>>>>
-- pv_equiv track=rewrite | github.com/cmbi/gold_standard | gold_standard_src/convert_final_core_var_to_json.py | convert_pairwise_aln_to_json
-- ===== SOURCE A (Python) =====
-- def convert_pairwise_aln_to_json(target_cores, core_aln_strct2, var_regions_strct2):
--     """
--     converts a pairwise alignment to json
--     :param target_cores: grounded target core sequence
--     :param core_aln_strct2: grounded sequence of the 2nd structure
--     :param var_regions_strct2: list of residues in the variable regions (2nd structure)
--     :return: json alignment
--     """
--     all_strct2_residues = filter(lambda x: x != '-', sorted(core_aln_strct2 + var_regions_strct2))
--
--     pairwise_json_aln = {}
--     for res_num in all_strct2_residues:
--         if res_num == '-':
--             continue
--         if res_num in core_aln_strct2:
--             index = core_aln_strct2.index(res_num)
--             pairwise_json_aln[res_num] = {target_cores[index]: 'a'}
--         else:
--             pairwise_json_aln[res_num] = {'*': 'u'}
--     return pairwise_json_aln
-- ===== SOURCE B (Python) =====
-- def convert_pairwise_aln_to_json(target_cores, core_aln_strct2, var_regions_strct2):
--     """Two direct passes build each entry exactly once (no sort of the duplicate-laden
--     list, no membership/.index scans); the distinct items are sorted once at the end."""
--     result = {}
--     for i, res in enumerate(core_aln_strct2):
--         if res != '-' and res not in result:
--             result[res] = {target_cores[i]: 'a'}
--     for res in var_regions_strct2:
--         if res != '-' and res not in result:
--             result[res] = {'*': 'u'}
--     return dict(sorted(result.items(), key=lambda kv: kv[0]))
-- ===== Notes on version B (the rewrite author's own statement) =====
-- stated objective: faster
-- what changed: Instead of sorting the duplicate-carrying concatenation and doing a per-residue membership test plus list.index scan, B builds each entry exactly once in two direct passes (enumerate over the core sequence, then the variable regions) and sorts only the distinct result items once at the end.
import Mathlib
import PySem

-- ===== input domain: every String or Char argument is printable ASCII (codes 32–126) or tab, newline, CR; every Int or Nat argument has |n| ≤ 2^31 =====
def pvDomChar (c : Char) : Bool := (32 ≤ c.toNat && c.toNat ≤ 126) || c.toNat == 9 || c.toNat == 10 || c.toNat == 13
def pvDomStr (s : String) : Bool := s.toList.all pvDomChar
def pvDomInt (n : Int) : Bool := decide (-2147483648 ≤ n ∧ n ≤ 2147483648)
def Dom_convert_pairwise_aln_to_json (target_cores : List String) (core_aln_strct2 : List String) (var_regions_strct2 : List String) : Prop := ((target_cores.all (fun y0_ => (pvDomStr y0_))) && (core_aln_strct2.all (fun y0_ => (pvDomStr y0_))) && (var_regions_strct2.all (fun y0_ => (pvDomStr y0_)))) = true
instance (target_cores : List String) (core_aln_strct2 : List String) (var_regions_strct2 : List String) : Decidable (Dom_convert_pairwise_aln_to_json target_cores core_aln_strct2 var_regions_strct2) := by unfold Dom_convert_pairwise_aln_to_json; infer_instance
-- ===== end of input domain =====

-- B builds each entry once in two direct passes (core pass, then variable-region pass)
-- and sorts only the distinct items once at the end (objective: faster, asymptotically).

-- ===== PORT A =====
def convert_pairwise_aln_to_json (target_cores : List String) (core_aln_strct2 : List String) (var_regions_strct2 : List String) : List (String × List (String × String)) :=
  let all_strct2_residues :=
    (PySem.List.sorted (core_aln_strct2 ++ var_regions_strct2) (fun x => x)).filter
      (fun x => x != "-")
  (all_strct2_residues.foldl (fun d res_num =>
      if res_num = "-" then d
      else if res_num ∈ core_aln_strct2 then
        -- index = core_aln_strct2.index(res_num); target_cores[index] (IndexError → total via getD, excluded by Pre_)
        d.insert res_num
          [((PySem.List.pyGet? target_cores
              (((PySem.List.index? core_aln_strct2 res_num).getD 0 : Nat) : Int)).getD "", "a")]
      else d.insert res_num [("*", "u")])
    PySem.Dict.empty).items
<<<<
>>>>
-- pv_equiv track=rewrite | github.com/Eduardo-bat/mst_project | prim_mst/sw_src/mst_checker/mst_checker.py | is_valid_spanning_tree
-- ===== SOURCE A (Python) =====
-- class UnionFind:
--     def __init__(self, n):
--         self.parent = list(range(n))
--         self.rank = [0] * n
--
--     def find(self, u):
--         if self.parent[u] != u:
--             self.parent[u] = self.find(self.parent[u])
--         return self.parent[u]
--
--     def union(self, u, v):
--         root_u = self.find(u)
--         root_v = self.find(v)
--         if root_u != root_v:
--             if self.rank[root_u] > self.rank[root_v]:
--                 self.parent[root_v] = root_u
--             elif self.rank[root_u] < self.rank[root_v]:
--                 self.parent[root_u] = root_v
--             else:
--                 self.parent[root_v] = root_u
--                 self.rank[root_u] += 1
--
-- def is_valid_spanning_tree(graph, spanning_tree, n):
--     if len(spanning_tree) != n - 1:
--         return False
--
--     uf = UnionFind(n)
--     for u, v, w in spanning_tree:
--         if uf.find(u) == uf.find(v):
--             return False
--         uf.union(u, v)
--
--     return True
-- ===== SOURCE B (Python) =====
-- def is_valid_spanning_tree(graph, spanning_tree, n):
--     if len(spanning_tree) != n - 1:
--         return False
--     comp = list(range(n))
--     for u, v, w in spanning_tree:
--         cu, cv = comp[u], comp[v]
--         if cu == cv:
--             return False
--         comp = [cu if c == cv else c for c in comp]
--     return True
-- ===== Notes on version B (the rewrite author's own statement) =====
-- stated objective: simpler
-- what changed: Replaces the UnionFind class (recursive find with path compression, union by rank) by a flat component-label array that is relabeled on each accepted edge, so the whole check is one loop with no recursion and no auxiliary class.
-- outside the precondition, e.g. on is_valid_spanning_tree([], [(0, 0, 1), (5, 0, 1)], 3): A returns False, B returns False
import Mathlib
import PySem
<<<<
>>>>
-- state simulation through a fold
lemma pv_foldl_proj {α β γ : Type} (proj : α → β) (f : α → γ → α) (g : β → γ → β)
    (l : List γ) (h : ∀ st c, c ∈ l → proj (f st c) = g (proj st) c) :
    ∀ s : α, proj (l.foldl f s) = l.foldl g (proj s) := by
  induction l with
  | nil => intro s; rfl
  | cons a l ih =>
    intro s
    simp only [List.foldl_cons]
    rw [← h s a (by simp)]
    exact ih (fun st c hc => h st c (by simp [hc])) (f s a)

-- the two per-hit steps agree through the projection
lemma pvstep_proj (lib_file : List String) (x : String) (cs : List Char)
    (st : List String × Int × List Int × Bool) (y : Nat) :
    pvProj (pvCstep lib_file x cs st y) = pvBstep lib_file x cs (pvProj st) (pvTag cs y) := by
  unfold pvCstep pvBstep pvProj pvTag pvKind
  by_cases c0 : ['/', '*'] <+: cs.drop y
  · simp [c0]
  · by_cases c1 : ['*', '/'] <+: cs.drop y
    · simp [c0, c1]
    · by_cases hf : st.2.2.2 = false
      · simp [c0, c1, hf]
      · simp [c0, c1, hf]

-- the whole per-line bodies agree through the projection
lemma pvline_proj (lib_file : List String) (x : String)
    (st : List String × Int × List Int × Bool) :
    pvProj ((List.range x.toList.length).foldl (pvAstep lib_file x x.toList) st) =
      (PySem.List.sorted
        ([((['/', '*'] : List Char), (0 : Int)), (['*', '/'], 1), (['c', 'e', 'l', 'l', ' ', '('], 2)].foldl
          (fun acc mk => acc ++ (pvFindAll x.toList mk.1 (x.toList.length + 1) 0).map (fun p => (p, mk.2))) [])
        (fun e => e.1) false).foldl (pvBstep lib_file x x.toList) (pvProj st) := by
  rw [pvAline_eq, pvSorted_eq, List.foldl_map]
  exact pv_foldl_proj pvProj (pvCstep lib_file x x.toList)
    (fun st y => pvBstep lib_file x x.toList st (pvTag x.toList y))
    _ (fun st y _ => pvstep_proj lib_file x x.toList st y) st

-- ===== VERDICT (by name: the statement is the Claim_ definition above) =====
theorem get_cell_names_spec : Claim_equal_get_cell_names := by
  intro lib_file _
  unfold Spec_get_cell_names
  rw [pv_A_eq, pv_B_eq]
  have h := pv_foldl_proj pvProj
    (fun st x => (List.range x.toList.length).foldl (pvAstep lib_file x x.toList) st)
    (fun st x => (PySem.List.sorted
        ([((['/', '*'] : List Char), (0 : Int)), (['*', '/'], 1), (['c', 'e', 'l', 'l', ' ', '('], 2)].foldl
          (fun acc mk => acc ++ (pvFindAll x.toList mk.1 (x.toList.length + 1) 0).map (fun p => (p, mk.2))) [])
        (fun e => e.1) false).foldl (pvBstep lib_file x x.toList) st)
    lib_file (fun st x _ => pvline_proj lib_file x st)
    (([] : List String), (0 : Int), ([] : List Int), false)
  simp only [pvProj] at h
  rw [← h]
<<<<
__Directions__
Will you return exactly the lines above from the one with "def Dom_convert_pairwise_aln_to_json (target_cores" down to the one with "PySem.Dict.empty).items", counting both as part of the range?

__Reply__
def Dom_convert_pairwise_aln_to_json (target_cores : List String) (core_aln_strct2 : List String) (var_regions_strct2 : List String) : Prop := ((target_cores.all (fun y0_ => (pvDomStr y0_))) && (core_aln_strct2.all (fun y0_ => (pvDomStr y0_))) && (var_regions_strct2.all (fun y0_ => (pvDomStr y0_)))) = true
instance (target_cores : List String) (core_aln_strct2 : List String) (var_regions_strct2 : List String) : Decidable (Dom_convert_pairwise_aln_to_json target_cores core_aln_strct2 var_regions_strct2) := by unfold Dom_convert_pairwise_aln_to_json; infer_instance
-- ===== end of input domain =====

-- B builds each entry once in two direct passes (core pass, then variable-region pass)
-- and sorts only the distinct items once at the end (objective: faster, asymptotically).

-- ===== PORT A =====
def convert_pairwise_aln_to_json (target_cores : List String) (core_aln_strct2 : List String) (var_regions_strct2 : List String) : List (String × List (String × String)) :=
  let all_strct2_residues :=
    (PySem.List.sorted (core_aln_strct2 ++ var_regions_strct2) (fun x => x)).filter
      (fun x => x != "-")
  (all_strct2_residues.foldl (fun d res_num =>
      if res_num = "-" then d
      else if res_num ∈ core_aln_strct2 then
        -- index = core_aln_strct2.index(res_num); target_cores[index] (IndexError → total via getD, excluded by Pre_)
        d.insert res_num
          [((PySem.List.pyGet? target_cores
              (((PySem.List.index? core_aln_strct2 res_num).getD 0 : Nat) : Int)).getD "", "a")]
      else d.insert res_num [("*", "u")])
    PySem.Dict.empty).items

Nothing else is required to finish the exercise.